The specified base directory must contain only one child directory of device data, determined by the presence of a device_info.json file.

For example, given the file structure:

.
├── a/
│   └── b/
│       └── device_data_1
└── c/
    └── d/
        ├── device_data_2
        └── device_data_3

device_data_1 can be located using base_dir as /a/, /a/b/, or /a/b/device_data_1, but device_data_2 and device_data_3 must be located using base_dir as /a/b/device_data_2 and /a/b/device_data_3, respectively.

It is assumed that the data directory is generated by FlysightV2FlightLog.to_csv, minimal error checking is performed prior to attempting to reload the data.

normalize_gps

normalize_gps(start_coord: tuple[float, float] = (0, 0)) -> None

Shift parsed GPS coordinates so they begin at the provided starting location.

to_csv

to_csv(base_dir: Path, normalize_gps: bool = False) -> None

Output logged data to a collection of CSV files relative to the provided base directory.

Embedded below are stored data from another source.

-- pv_equiv track=rewrite | github.com/nkchangliu/puzzles | leetcode/delete_number.py | last_number
-- ===== SOURCE A (Python) =====
-- def last_number(n):
--     i, left,step, remaining = 1, 1, 1, n
--     while remaining > 1:
--         if left or remaining % 2:
--             i += step
--         left = 1 - left
--         step *= 2
--         remaining //= 2
--     return i
-- ===== SOURCE B (Python) =====
-- def last_number(n):
--     if n <= 1:
--         return 1
--     half = n // 2
--     return 2 * (half + 1 - last_number(half))
-- ===== Notes on version B (the rewrite author's own statement) =====
-- stated objective: simpler
-- what changed: Replaced the iterative loop with explicit direction/step/remaining state by the classic divide-and-conquer recurrence on the halved size that reconstructs the survivor from the sub-game's survivor.
import Mathlib
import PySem

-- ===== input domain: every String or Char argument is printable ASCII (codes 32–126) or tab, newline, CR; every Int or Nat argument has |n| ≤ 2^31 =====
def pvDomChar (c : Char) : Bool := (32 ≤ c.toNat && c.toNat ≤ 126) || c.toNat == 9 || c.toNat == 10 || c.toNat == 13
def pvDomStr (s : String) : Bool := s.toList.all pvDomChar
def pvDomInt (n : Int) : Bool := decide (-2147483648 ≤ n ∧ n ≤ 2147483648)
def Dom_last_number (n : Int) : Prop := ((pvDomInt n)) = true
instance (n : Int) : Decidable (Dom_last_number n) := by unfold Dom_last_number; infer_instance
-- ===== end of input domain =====

-- ===== PORT A =====
-- B replaces A's iterative direction/step/remaining loop with the classic divide-and-conquer
-- recurrence for the elimination game (objective: simpler).
-- the while-loop of A, state (i, left, step, remaining)
def lnLoop (i left step remaining : Int) : Int :=
  if h : remaining > 1 then
    lnLoop (if left ≠ 0 ∨ PySem.Int.mod remaining 2 ≠ 0 then i + step else i)
      (1 - left) (step * 2) (PySem.Int.floordiv remaining 2)
  else i
termination_by remaining.toNat
decreasing_by
  rw [PySem.Int.floordiv_eq_ediv_of_pos (by omega)]
  omega

def last_number (n : Int) : Int := lnLoop 1 1 1 n

-- ===== PORT B =====
def last_number_alt (n : Int) : Int :=
  if n ≤ 1 then 1
  else
    let half := PySem.Int.floordiv n 2
    2 * (half + 1 - last_number_alt half)
termination_by n.toNat
decreasing_by
  rw [PySem.Int.floordiv_eq_ediv_of_pos (by omega)]
  omega

-- ===== PRECONDITION & SPEC =====
def Spec_last_number (n : Int) (out : Int) : Prop := out = last_number_alt n
instance (n : Int) (out : Int) : Decidable (Spec_last_number n out) := by unfold Spec_last_number; infer_instance

-- ===== CLAIM (what is proved, stated in full; the proofs are below) =====
def Claim_equal_last_number : Prop := ∀ (n : Int), Dom_last_number n → Spec_last_number n (last_number n)

-- ===== LEMMAS AND PROOFS =====

theorem alt_of_le_one (n : Int) (h : n ≤ 1) : last_number_alt n = 1 := by
  rw [last_number_alt]; simp [h]

theorem alt_of_two_le (n : Int) (h : 2 ≤ n) :
    last_number_alt n =
      2 * (PySem.Int.floordiv n 2 + 1 - last_number_alt (PySem.Int.floordiv n 2)) := by
  rw [last_number_alt]; simp [show ¬ n ≤ 1 by omega]

-- core invariant: from a left-to-right state the loop lands on the left survivor,
-- from a right-to-left state on the right survivor r + 1 - L(r)
theorem lnLoop_eq (m : Nat) : ∀ (i step r : Int), 1 ≤ r → r.toNat = m →
    lnLoop i 1 step r = i + step * (last_number_alt r - 1) ∧
    lnLoop i 0 step r = i + step * (r - last_number_alt r) := by
  induction m using Nat.strong_induction_on with
  | _ m ih =>
    intro i step r hr hm
    by_cases h1 : r ≤ 1
    · have hr1 : r = 1 := by omega
      subst hr1
      constructor <;> (rw [lnLoop]; simp [alt_of_le_one 1 (by omega)])
    · have h2 : 2 ≤ r := by omega
      have hfd : PySem.Int.floordiv r 2 = r / 2 :=
        PySem.Int.floordiv_eq_ediv_of_pos (by omega)
      have hmd : PySem.Int.mod r 2 = r % 2 :=
        PySem.Int.mod_eq_emod_of_pos (by omega)
      have hq1 : 1 ≤ r / 2 := by omega
      have hqm : (r / 2).toNat < m := by omega
      have halt := alt_of_two_le r h2
      rw [hfd] at halt
      constructor
      · rw [lnLoop]
        simp only [show r > 1 from by omega, dif_pos, hfd]
        have : ((1:Int) ≠ 0 ∨ PySem.Int.mod r 2 ≠ 0) := Or.inl (by norm_num)
        rw [if_pos this]
        have := (ih (r / 2).toNat hqm (i + step) (step * 2) (r / 2) hq1 rfl).2
        rw [show (1:Int) - 1 = 0 by ring, this, halt]
        ring
      · rw [lnLoop]
        simp only [show r > 1 from by omega, dif_pos, hfd]
        rw [show (1:Int) - 0 = 1 by ring]
        by_cases hodd : r % 2 = 0
        · rw [if_neg (by simp [hodd])]
          have := (ih (r / 2).toNat hqm i (step * 2) (r / 2) hq1 rfl).1
          rw [this, halt]
          have hsplit : r = 2 * (r / 2) := by omega
          linear_combination (-step) * hsplit
        · rw [if_pos (Or.inr (by simp [hodd]))]
          have := (ih (r / 2).toNat hqm (i + step) (step * 2) (r / 2) hq1 rfl).1
          rw [this, halt]
          have hsplit : r = 2 * (r / 2) + 1 := by omega
          linear_combination (-step) * hsplit

-- ===== VERDICT (by name: the statement is the Claim_ definition above) =====
theorem last_number_spec : Claim_equal_last_number := by
  intro n _
  unfold Spec_last_number last_number
  by_cases h : n ≤ 1
  · rw [lnLoop, alt_of_le_one n h]
    simp [show ¬ n > 1 by omega]
  · have := (lnLoop_eq n.toNat 1 1 n (by omega) rfl).1
    rw [this]; ring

Sensor data is named by sensor name & nested under base_dir: base_dir/device_id/session_id/*. Note that any existing data in this directory will be overwritten.

If normalize_gps is True, the GPS track data is normalized to start at (0, 0)

trim_log

trim_log(elapsed_start: NUMERIC_T, elapsed_end: NUMERIC_T) -> None

Trim the sensor & track logs to data between the provided start and end elapsed times.

Note

The elapsed time column is re-normalized to the provided trim window.

Helpers

pyflysight.flysight_proc.parse_v2_track_data

parse_v2_track_data(log_filepath: Path) -> tuple[polars.DataFrame, FlysightV2]

Data parsing pipeline for a FlySight V2 track log CSV file.

Sensor data files should come off the FlySight as TRACK.CSV.

pyflysight.flysight_proc.parse_v2_sensor_data

parse_v2_sensor_data(log_filepath: Path) -> tuple[SensorDataFrames, FlysightV2]

Data parsing pipeline for a FlySight V2 sensor log CSV file.

Sensor data files should come off the FlySight as SENSOR.CSV.

pyflysight.flysight_proc.calculate_sync_delta

calculate_sync_delta(track_data: polars.DataFrame, time_sensor: polars.DataFrame) -> float

Calculate the time delta required, in seconds, to align the track & sensor data.

When added to the track data's elapsed time, the resulting elapsed time should align with the elapsed time recorded by the sensor data. Empirical checks seem to show that the sensor data typically begins prior to the first recorded GPS timestamp in the track data, so this value will typically be positive.

The sensor data contains regular time logs, given as (timestamp, GPS time of week, GPS week) (e.g. $TIME,60077.615,316515.000,2311), which can be used to calculate the GPS timestamp of the reading.

Note

I believe, but have not confirmed, that the U-Blox chip already accounts for leap seconds, so the correction is omitted from this calculation.